[LLVMdev] Analysis of polly-detect overhead in oggenc

Sun Jul 14 14:59:26 PDT 2013

On 07/14/2013 08:05 AM, Star Tan wrote:
> I have found that the extremely expensive compile-time overhead comes from the string buffer operation for "INVALID" MACRO in the polly-detect pass.
> Attached is a hack patch file that simply remove the string buffer operation. This patch file can significantly reduce compile-time overhead when compiling big source code. For example, for oggen*8.ll,  the compile time is reduced from 40.5261 ( 51.2%) to 5.8813s (15.9%) with this patch file.

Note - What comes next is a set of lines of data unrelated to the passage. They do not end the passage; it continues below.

-- pv_equiv track=rewrite | github.com/christianebacani/Roadmap | Coding Challenges using Python and SQL/Code Wars Python Solved Problems/7 Kyu/zero-balanced_array.py | is_zero_balanced
-- ===== SOURCE A (Python) =====
-- def is_zero_balanced(arr: list[int]) -> bool:
--     if sum(arr) != 0 or arr == []:
--         return False
--
--     for i in range(len(arr)):
--         if arr[i] == 0:
--             continue
--
--         if arr[i] * -1 not in arr:
--             return False
--
--     return True
-- ===== SOURCE B (Python) =====
-- def is_zero_balanced(arr: list[int]) -> bool:
--     # Sort the distinct values; the set of values is closed under negation
--     # iff this strictly increasing list is an anti-palindrome (ds[i] == -ds[j]
--     # from both ends inward), checked by a two-pointer scan.
--     if not arr or sum(arr) != 0:
--         return False
--     ds = sorted(set(arr))
--     i, j = 0, len(ds) - 1
--     while i <= j:
--         if ds[i] != -ds[j]:
--             return False
--         i += 1
--         j -= 1
--     return True
-- ===== Notes on version B (the rewrite author's own statement) =====
-- stated objective: alternative
-- what changed: Replaces A's per-index membership scans by sorting the distinct values and running a two-pointer scan from both ends, using that a finite set is closed under negation iff its sorted enumeration is an anti-palindrome (ds[i] == -ds[n-1-i]).
import Mathlib
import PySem

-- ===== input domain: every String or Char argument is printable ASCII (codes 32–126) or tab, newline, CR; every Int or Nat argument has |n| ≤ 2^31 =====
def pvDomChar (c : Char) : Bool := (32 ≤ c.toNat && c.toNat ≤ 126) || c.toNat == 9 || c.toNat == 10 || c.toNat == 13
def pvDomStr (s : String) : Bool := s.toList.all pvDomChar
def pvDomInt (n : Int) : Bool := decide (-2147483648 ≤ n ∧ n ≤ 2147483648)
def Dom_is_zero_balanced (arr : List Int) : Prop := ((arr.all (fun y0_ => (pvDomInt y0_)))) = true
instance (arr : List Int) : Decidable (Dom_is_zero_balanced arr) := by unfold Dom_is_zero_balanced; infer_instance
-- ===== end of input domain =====

-- B sorts the distinct values and checks ds[i] == -ds[n-1-i] with a two-pointer scan (alternative algorithm).

-- ===== PORT A =====
-- the for-loop over range(len(arr)) with its continue / early return False
def izbLoop (arr : List Int) : List Nat → Bool
  | [] => true
  | i :: rest =>
    let v := PySem.List.pyGetD arr (i : Int) 0   -- arr[i]; i ∈ range(len(arr)) is always in range
    if v = 0 then izbLoop arr rest
    else if (v * -1) ∈ arr then izbLoop arr rest
    else false

def is_zero_balanced (arr : List Int) : Bool :=
  if arr.sum ≠ 0 ∨ arr = [] then false
  else izbLoop arr (List.range arr.length)

-- ===== PORT B =====
-- the while i <= j loop; i, j kept as Nat: j-1 clamps at 0 where Python reaches -1,
-- but there i has just become ≥ 1 > j, so both loops exit identically (faithful on every input)
def izbTwoPtr (ds : List Int) (i j : Nat) : Bool :=
  if i ≤ j then
    if ds.getD i 0 ≠ -(ds.getD j 0) then false   -- ds[i], ds[j]; in range whenever reached
    else izbTwoPtr ds (i + 1) (j - 1)
  else true
termination_by j + 1 - i
decreasing_by omega

def is_zero_balanced_alt (arr : List Int) : Bool :=
  if arr = [] ∨ arr.sum ≠ 0 then false
  else
    let ds := PySem.List.sorted (PySem.Set.ofList arr) (fun x => x) false
    izbTwoPtr ds 0 (ds.length - 1)

-- ===== PRECONDITION & SPEC =====
def Spec_is_zero_balanced (arr : List Int) (out : Bool) : Prop := out = is_zero_balanced_alt arr
instance (arr : List Int) (out : Bool) : Decidable (Spec_is_zero_balanced arr out) := by unfold Spec_is_zero_balanced; infer_instance

-- ===== CLAIM (what is proved, stated in full; the proofs are below) =====
def Claim_equal_is_zero_balanced : Prop := ∀ (arr : List Int), Dom_is_zero_balanced arr → Spec_is_zero_balanced arr (is_zero_balanced arr)

-- ===== LEMMAS AND PROOFS =====

theorem izbLoop_eq_decide (arr : List Int) (idxs : List Nat) :
    izbLoop arr idxs
      = decide (∀ i ∈ idxs, PySem.List.pyGetD arr (i : Int) 0 = 0 ∨
          (PySem.List.pyGetD arr (i : Int) 0) * -1 ∈ arr) := by
  induction idxs with
  | nil => simp [izbLoop]
  | cons i rest ih =>
    simp only [izbLoop, ih]
    split_ifs with h1 h2
    · simp at h1
      simp [h1]
    · simp at h1 h2
      simp [h1, h2]
    · simp at h1 h2
      simp [h1, h2]

theorem forall_range_getD (arr : List Int) (P : Int → Prop) :
    (∀ i ∈ List.range arr.length, P (PySem.List.pyGetD arr (i : Int) 0)) ↔ (∀ x ∈ arr, P x) := by
  constructor
  · intro h x hx
    obtain ⟨i, hi, rfl⟩ := List.mem_iff_getElem.mp hx
    have := h i (List.mem_range.mpr hi)
    rwa [PySem.List.pyGetD_natCast, List.getD_eq_getElem arr 0 hi] at this
  · intro h i hi
    have hi' := List.mem_range.mp hi
    rw [PySem.List.pyGetD_natCast, List.getD_eq_getElem arr 0 hi']
    exact h _ (List.getElem_mem hi')

-- A's value = nonempty ∧ zero sum ∧ closure under negation
theorem izb_A_iff (arr : List Int) :
    is_zero_balanced arr = true ↔ (arr ≠ [] ∧ arr.sum = 0 ∧ ∀ x ∈ arr, -x ∈ arr) := by
  unfold is_zero_balanced
  split_ifs with h
  · simp only [false_iff]
    rintro ⟨hne, hs, -⟩
    rcases h with h | h
    · exact h hs
    · exact hne h
  · push_neg at h
    rw [izbLoop_eq_decide, decide_eq_true_iff,
        forall_range_getD arr (fun v => v = 0 ∨ v * -1 ∈ arr)]
    constructor
    · intro hcl
      refine ⟨h.2, h.1, fun x hx => ?_⟩
      rcases hcl x hx with h0 | hm
      · simpa [h0] using hx
      · simpa using hm
    · rintro ⟨-, -, hcl⟩ x hx
      right; simpa using hcl x hx

-- the two-pointer loop checks exactly the pairs (k, i+j-k)
theorem izbTwoPtr_iff (ds : List Int) (i j : Nat) :
    izbTwoPtr ds i j = true
      ↔ ∀ k, i ≤ k → 2 * k ≤ i + j → ds.getD k 0 = -(ds.getD (i + j - k) 0) := by
  fun_induction izbTwoPtr ds i j with
  | case1 i j hij hne =>
    simp only [Bool.false_eq_true, false_iff]
    intro h
    refine hne ?_
    have := h i (le_refl i) (by omega)
    rwa [show i + j - i = j by omega] at this
  | case2 i j hij hne ih =>
    have heq : ds.getD i 0 = -(ds.getD j 0) := by
      by_contra hc; exact hne (by simpa using hc)
    by_cases hj0 : j = 0
    · -- i = j = 0: the recursive call starts with i+1 > j-1 and is trivially true
      subst hj0
      have hi0 : i = 0 := Nat.le_zero.mp hij
      subst hi0
      rw [izbTwoPtr, if_neg (by omega)]
      simp only [true_iff]
      intro k hk h2k
      have hk0 : k = 0 := by omega
      subst hk0; simpa using heq
    · rw [ih]
      constructor
      · intro h k hk h2k
        rcases Nat.eq_or_lt_of_le hk with rfl | hlt
        · rw [show i + j - i = j by omega]; exact heq
        · have := h k (by omega) (by omega)
          rwa [show i + 1 + (j - 1) = i + j by omega] at this
      · intro h k hk h2k
        rw [show i + 1 + (j - 1) = i + j by omega] at h2k ⊢
        exact h k (by omega) h2k
  | case3 i j hij =>
    simp only [true_iff]
    intro k hk h2k; omega

-- for a strictly increasing list, the anti-palindrome pair check ↔ closure under negation
theorem pairs_iff_neg_closed (ds : List Int) (hlt : ds.Pairwise (· < ·)) :
    (∀ k, 2 * k ≤ ds.length - 1 → ds.getD k 0 = -(ds.getD (ds.length - 1 - k) 0))
      ↔ (∀ x ∈ ds, -x ∈ ds) := by
  constructor
  · intro h x hx
    obtain ⟨m, hm, rfl⟩ := List.mem_iff_getElem.mp hx
    by_cases h2m : 2 * m ≤ ds.length - 1
    · have := h m h2m
      rw [List.getD_eq_getElem ds 0 hm, List.getD_eq_getElem ds 0 (by omega)] at this
      rw [this, neg_neg]
      exact List.getElem_mem _
    · set k := ds.length - 1 - m with hk
      have h2k : 2 * k ≤ ds.length - 1 := by omega
      have := h k h2k
      have hmk : ds.length - 1 - k = m := by omega
      rw [hmk, List.getD_eq_getElem ds 0 (by omega), List.getD_eq_getElem ds 0 hm] at this
      rw [← this]
      exact List.getElem_mem _
  · intro hcl
    -- ds and (ds.map Neg.neg).reverse are strictly sorted with the same members, hence equal
    have hnodup : ds.Nodup := hlt.imp ne_of_lt
    set ds' := (ds.map (fun x => -x)).reverse with hds'
    have hlt' : ds'.Pairwise (· < ·) := by
      rw [hds', List.pairwise_reverse]
      exact (List.pairwise_map.mpr (hlt.imp (fun h => by omega)))
    have hmem : ∀ x, x ∈ ds' ↔ x ∈ ds := by
      intro x
      rw [hds', List.mem_reverse, List.mem_map]
      constructor
      · rintro ⟨y, hy, rfl⟩; exact hcl y hy
      · intro hx; exact ⟨-x, hcl x hx, by ring⟩
    have hperm : ds'.Perm ds := by
      apply List.perm_of_nodup_nodup_toFinset_eq (hlt'.imp ne_of_lt) hnodup
      ext x
      simp [List.mem_toFinset, hmem]
    have heq : ds = ds' := by
      haveI : Std.Antisymm (fun (a b : Int) => a < b) :=
        ⟨fun a b h1 h2 => absurd h2 (lt_asymm h1)⟩
      exact (List.Perm.eq_of_pairwise' hlt' hlt hperm).symm
    intro k h2k
    rcases Nat.eq_zero_or_pos ds.length with h0 | h0
    · have hnil : ds = [] := List.eq_nil_of_length_eq_zero h0
      simp [hnil]
    · have hk : k < ds.length := by omega
      have hk' : ds.length - 1 - k < ds.length := by omega
      have hlen' : ds'.length = ds.length := by simp [hds']
      have h1 : ds.getD k 0 = ds'.getD k 0 := by rw [← heq]
      rw [h1, List.getD_eq_getElem ds' 0 (by omega), List.getD_eq_getElem ds 0 hk']
      simp only [hds', List.getElem_reverse, List.getElem_map, List.length_map]

-- ===== VERDICT (by name: the statement is the Claim_ definition above) =====
theorem is_zero_balanced_spec : Claim_equal_is_zero_balanced := by
  intro arr _
  unfold Spec_is_zero_balanced
  rw [Bool.eq_iff_iff, izb_A_iff]
  unfold is_zero_balanced_alt
  split_ifs with h
  · simp only [iff_false]
    rintro ⟨hne, hs, -⟩
    rcases h with h | h
    · exact hne h
    · exact h hs
  · push_neg at h
    set ds := PySem.List.sorted (PySem.Set.ofList arr) (fun x => x) false with hds
    have hlt : ds.Pairwise (· < ·) := PySem.List.sorted_ofList_pairwise_lt arr
    have hmem : ∀ x, x ∈ ds ↔ x ∈ arr := by
      intro x
      rw [hds, PySem.List.mem_sorted, PySem.Set.mem_ofList]
    rw [izbTwoPtr_iff]
    simp only [Nat.zero_add, Nat.zero_le, true_implies]
    rw [pairs_iff_neg_closed ds hlt]
    constructor
    · rintro ⟨-, -, hcl⟩ x hx
      exact (hmem (-x)).mpr (hcl x ((hmem x).mp hx))
    · intro hcl
      exact ⟨h.1, h.2, fun x hx => (hmem (-x)).mp (hcl x ((hmem x).mpr hx))⟩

Very nice analysis. I just tried it myself and can verify that for
oggenc 16x, your patch reduces the scop-detection time from 90 seconds
(80 %) to 0.5 seconds (2.5 %).

I think there are two problems:

   1) The cost of printing a single LLVM type/value increases with
      the size of the overall Module. This seems to be because
      TypeFinder::run() is called each time, without caching in place.
      The cost of TypeFinder::run() increases with the size of the
      module, as it basically just performs a scan on the entire Module.

   2) We are formatting the failure messages during normal compilation,
      even though they are only used in debugging tools like -view-scops

In terms of solutions:

It would be interesting to understand why is 1) so slow, especially as
it seems to be either a fundamental problem in LLVM IR printing or the
way we use the IR printing infrastructure. On the other side, for Polly
we need to solve 2) anyway. Even if formatting would be faster, we
should still not do it, if not needed. As we need to solve 2) anyway, 1)
will only hit us when we do debugging/formatting. I assume in case of
debugging the files we are looking into are normally smaller, such that
the formatting overhead will not be that big.

Hence, I would focus on 2). We could probably just put the code under a
NDEBUG ifndef, but I would actually like to keep them available even in
NDEBUG mode, as we may want to use the error messages to hint users to
why their code can not be optimized. For this and also to get rid of
another annoyance, the INVALID macro, I think we need to restructure the
reporting of the last error, such that formatting of the error messages
can be done on-demand. Another problem that could be solved at this
point is to remove the macro use, which hides the fact that the
functions return as soon as INVALID is called, which is plainly ugly.

I am not sure how to structure this, but I could imagine some small
class hierarchy that has a class for each error type. Each class just
stores pointers to the data structures it needs to format its error
message, but only formats the error on-demand. We could then return this
class in case of failure and return a NoError class or a NULL pointer in
case of success.

This change may also help us to later add support to keep track of all
errors we encounter (not just the first one). This is something Andreas
and Johannes found helpful earlier.

Cheers,
Tobias

g